Scan the material and copy every line in which "false" appears.
------------------------------------------------------------
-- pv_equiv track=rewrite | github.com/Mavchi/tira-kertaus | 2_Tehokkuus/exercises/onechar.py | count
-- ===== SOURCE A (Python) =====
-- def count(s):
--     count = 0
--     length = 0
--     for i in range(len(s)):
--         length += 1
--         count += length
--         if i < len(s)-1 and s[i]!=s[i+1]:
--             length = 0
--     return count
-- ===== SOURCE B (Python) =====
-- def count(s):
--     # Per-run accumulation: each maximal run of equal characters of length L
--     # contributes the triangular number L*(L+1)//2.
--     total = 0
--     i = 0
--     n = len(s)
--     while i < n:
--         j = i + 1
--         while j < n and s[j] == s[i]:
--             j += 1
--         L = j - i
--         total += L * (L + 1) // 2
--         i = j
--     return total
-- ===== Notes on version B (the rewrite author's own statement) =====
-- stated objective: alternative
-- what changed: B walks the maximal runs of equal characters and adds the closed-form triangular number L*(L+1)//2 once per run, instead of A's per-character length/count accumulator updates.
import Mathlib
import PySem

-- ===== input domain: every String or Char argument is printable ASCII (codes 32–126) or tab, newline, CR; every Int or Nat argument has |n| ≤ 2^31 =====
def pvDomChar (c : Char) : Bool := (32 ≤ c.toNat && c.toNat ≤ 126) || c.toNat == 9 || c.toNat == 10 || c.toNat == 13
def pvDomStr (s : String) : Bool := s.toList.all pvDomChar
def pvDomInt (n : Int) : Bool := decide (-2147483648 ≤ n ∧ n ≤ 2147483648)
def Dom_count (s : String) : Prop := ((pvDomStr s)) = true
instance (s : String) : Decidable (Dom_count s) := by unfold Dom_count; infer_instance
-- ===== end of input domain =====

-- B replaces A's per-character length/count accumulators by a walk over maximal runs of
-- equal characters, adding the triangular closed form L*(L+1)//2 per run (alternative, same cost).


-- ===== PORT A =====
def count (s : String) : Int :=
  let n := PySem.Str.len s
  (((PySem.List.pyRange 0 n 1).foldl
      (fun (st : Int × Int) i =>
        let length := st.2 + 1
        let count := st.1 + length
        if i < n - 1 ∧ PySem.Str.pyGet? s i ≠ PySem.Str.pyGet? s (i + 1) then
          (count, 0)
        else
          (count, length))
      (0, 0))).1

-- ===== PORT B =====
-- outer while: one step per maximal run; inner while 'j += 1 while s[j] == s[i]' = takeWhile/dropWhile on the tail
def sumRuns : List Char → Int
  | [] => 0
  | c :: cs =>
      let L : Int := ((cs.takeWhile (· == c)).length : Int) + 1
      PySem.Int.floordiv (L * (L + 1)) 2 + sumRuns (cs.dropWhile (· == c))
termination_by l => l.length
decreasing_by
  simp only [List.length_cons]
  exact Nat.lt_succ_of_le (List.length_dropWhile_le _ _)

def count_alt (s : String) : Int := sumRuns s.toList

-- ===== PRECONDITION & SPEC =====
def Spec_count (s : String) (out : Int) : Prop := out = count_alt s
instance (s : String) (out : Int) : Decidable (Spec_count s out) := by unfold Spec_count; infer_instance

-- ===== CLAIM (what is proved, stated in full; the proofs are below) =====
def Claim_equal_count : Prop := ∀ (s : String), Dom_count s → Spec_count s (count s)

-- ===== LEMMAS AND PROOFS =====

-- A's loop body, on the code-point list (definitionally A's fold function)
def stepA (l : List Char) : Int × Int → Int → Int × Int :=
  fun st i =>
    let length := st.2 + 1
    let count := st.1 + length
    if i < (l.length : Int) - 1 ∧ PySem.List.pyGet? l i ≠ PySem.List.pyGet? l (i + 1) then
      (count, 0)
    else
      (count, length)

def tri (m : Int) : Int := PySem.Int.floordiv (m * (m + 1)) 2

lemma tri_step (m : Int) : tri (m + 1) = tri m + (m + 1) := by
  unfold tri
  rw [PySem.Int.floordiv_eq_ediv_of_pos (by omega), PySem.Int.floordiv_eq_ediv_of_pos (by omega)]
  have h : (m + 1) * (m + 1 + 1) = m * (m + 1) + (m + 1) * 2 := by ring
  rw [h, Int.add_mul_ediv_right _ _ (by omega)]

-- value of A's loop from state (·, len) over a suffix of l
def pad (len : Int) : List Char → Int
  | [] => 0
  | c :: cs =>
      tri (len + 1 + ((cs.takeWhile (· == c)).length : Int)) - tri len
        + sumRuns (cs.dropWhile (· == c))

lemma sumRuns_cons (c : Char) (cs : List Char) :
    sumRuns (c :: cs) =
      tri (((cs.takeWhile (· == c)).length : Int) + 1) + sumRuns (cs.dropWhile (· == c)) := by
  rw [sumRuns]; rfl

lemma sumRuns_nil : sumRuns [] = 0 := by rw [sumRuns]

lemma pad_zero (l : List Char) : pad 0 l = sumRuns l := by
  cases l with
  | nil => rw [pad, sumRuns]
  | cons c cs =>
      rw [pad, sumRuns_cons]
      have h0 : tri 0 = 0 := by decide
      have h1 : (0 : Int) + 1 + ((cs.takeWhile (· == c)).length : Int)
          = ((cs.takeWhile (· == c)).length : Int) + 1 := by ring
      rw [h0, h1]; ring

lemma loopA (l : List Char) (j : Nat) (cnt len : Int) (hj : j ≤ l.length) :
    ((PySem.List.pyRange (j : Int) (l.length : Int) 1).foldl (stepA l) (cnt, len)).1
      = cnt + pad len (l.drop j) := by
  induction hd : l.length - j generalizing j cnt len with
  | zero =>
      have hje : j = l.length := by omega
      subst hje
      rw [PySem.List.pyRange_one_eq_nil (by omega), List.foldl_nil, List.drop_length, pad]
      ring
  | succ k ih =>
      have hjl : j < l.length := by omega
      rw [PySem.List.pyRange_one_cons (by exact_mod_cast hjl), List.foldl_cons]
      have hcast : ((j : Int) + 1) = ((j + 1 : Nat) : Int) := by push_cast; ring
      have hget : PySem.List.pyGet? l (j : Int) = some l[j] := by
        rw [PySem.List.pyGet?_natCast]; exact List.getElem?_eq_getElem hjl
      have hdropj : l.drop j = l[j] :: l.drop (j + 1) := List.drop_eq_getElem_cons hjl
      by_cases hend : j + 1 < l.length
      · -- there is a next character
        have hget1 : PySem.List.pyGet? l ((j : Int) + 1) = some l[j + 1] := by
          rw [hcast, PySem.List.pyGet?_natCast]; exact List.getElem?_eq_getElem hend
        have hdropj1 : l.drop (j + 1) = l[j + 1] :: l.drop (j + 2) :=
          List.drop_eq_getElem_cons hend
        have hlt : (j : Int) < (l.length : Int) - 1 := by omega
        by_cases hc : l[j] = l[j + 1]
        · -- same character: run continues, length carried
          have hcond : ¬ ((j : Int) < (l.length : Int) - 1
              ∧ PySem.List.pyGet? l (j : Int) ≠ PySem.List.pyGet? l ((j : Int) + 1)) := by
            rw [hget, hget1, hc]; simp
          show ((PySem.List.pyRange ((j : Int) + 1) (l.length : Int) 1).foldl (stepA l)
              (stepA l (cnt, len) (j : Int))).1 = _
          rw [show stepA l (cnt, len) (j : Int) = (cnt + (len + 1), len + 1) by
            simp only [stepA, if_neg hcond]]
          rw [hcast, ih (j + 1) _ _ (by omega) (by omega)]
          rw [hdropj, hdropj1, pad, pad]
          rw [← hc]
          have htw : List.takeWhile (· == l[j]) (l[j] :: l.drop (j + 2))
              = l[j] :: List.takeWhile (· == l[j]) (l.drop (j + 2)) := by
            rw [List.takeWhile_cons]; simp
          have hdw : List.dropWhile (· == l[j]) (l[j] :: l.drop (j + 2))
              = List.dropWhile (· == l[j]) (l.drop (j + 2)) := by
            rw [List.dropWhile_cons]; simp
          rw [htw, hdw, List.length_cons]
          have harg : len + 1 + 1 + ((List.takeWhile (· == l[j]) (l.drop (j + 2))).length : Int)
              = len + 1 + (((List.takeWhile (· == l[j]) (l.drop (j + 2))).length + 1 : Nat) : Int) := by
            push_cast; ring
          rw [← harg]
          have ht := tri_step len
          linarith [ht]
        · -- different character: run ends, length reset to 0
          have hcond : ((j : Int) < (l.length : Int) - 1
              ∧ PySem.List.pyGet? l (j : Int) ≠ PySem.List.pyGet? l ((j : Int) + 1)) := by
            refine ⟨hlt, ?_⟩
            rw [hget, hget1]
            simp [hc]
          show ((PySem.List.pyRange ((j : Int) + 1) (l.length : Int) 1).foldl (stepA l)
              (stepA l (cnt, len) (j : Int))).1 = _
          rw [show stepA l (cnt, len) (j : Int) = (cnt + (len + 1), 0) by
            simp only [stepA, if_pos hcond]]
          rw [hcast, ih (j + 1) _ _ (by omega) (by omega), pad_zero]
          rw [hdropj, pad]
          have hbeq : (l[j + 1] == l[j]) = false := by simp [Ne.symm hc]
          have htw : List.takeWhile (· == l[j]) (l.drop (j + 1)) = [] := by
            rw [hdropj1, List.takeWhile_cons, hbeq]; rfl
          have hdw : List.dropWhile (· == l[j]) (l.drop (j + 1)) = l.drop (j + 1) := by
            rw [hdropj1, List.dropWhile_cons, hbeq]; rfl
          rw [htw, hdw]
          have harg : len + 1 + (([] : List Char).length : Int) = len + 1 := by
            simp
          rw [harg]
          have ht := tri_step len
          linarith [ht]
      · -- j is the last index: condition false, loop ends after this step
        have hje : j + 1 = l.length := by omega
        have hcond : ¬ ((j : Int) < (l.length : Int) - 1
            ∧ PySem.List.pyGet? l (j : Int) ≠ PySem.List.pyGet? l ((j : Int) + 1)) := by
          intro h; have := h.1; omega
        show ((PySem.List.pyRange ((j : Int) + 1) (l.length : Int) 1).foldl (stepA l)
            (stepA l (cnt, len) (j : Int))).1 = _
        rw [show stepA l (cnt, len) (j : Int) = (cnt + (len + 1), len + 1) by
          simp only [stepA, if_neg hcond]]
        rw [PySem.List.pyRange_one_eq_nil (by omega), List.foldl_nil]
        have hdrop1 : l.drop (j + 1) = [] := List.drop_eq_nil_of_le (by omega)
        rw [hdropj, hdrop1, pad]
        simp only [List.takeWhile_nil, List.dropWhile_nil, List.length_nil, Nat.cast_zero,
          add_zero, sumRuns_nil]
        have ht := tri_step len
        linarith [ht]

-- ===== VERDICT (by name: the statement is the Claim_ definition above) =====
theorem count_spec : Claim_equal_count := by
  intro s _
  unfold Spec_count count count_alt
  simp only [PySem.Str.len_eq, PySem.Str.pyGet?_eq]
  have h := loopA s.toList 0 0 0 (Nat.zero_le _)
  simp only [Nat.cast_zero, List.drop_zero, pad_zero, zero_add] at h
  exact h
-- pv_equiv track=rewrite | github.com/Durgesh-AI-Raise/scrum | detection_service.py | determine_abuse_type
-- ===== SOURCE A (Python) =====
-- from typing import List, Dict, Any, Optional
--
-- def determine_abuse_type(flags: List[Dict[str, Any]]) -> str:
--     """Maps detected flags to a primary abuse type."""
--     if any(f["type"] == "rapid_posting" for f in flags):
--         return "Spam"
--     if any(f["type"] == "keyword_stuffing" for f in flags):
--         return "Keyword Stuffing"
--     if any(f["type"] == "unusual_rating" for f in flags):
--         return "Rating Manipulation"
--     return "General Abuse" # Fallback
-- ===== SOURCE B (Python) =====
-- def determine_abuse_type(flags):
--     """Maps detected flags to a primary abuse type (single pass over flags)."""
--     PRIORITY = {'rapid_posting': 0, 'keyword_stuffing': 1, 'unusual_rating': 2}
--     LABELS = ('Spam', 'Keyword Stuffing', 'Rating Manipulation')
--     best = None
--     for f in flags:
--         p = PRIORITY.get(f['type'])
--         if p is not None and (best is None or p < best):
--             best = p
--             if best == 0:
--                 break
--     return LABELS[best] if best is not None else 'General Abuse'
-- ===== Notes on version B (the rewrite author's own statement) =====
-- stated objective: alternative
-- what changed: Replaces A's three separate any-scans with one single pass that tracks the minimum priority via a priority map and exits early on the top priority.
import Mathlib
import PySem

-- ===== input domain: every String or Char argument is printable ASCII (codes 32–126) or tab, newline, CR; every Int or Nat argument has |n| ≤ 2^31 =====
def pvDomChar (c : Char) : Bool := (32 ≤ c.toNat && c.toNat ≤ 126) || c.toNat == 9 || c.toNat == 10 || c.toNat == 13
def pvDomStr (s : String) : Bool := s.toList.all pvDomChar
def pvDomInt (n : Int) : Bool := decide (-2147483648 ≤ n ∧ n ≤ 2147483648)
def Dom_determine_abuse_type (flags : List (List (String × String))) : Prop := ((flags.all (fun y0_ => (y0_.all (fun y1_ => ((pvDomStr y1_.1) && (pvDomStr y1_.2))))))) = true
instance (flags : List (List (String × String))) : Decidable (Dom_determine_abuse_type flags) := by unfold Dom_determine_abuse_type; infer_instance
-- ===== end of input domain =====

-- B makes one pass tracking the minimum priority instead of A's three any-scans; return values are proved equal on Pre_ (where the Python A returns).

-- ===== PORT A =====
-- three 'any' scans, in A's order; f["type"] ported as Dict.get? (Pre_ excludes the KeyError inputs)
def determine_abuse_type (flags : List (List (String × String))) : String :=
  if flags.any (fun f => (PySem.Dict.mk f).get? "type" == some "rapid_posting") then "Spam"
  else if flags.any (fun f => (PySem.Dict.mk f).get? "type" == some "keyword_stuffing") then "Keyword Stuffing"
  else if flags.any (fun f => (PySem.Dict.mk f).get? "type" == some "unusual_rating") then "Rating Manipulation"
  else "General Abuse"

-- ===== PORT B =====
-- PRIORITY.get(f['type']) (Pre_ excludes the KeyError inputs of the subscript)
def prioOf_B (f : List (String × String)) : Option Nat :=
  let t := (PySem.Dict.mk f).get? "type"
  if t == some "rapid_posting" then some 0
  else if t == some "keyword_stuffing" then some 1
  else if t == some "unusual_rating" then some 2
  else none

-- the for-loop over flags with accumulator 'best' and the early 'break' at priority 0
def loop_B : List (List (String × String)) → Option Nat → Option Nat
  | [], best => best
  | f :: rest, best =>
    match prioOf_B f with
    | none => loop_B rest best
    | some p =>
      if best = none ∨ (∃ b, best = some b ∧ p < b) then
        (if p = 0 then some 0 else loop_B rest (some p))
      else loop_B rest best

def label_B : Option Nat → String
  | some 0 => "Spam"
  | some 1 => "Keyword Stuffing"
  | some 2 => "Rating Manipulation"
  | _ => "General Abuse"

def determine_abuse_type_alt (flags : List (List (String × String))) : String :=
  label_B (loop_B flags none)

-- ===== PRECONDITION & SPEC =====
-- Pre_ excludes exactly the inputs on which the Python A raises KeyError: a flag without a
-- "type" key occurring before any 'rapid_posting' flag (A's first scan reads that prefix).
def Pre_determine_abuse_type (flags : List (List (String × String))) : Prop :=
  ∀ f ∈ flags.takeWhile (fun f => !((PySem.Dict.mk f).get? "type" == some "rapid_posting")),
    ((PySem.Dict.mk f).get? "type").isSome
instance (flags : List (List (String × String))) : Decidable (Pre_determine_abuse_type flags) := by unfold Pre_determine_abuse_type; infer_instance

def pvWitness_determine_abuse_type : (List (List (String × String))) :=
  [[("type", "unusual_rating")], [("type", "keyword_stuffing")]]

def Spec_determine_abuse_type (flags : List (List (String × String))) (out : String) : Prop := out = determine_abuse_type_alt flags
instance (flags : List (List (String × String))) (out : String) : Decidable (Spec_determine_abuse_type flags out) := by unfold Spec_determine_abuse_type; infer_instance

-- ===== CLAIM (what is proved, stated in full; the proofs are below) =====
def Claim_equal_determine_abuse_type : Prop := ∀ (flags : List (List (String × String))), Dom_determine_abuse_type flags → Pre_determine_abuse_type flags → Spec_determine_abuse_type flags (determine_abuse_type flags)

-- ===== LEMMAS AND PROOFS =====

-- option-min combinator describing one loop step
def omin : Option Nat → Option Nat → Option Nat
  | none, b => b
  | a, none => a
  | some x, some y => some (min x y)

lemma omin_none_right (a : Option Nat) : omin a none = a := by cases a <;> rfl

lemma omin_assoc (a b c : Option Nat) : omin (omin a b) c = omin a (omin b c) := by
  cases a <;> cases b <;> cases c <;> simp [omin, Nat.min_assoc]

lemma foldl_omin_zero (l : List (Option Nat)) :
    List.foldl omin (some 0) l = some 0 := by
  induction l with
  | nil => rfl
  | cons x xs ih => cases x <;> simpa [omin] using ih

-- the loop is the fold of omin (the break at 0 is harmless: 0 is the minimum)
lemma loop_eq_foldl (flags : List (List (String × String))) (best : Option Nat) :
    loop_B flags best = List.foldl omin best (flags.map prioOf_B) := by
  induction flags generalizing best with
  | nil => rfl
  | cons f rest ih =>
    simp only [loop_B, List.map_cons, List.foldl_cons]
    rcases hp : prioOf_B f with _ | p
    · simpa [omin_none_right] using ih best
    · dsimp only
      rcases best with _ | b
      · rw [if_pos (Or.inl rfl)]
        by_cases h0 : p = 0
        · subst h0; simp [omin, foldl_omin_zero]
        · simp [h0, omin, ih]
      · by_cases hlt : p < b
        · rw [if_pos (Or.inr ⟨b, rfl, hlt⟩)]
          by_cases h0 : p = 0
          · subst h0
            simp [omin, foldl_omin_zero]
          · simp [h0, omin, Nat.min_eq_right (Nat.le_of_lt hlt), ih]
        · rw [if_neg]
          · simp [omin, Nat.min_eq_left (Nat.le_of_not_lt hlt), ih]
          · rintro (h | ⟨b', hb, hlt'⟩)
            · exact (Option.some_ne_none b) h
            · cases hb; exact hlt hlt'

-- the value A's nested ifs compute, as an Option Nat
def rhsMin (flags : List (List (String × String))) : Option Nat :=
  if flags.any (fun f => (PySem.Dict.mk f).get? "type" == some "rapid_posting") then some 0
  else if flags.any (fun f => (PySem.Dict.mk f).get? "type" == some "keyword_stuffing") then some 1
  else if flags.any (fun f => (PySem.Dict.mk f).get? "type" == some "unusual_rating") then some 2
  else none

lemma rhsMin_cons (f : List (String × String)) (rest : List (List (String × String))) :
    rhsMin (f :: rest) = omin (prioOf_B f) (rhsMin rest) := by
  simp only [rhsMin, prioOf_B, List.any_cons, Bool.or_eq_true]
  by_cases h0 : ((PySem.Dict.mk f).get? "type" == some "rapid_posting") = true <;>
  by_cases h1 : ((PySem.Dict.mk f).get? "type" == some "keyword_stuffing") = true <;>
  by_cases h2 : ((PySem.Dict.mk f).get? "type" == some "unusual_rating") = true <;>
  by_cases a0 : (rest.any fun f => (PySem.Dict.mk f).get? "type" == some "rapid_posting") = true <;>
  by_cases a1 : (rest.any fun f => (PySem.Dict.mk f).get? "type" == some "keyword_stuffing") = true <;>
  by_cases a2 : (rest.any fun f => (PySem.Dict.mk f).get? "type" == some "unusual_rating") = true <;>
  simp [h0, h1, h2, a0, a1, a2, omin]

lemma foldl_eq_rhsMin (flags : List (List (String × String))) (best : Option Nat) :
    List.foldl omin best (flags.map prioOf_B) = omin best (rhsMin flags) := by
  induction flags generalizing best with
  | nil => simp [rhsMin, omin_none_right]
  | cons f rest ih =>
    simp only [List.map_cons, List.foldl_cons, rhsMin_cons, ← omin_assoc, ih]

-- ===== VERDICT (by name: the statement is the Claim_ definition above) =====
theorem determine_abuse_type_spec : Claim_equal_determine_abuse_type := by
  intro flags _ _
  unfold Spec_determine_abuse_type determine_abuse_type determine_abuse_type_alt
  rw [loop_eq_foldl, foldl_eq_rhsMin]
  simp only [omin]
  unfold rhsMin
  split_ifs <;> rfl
------------------------------------------------------------
**Task answer:**
          have hbeq : (l[j + 1] == l[j]) = false := by simp [Ne.symm hc]
      · -- j is the last index: condition false, loop ends after this step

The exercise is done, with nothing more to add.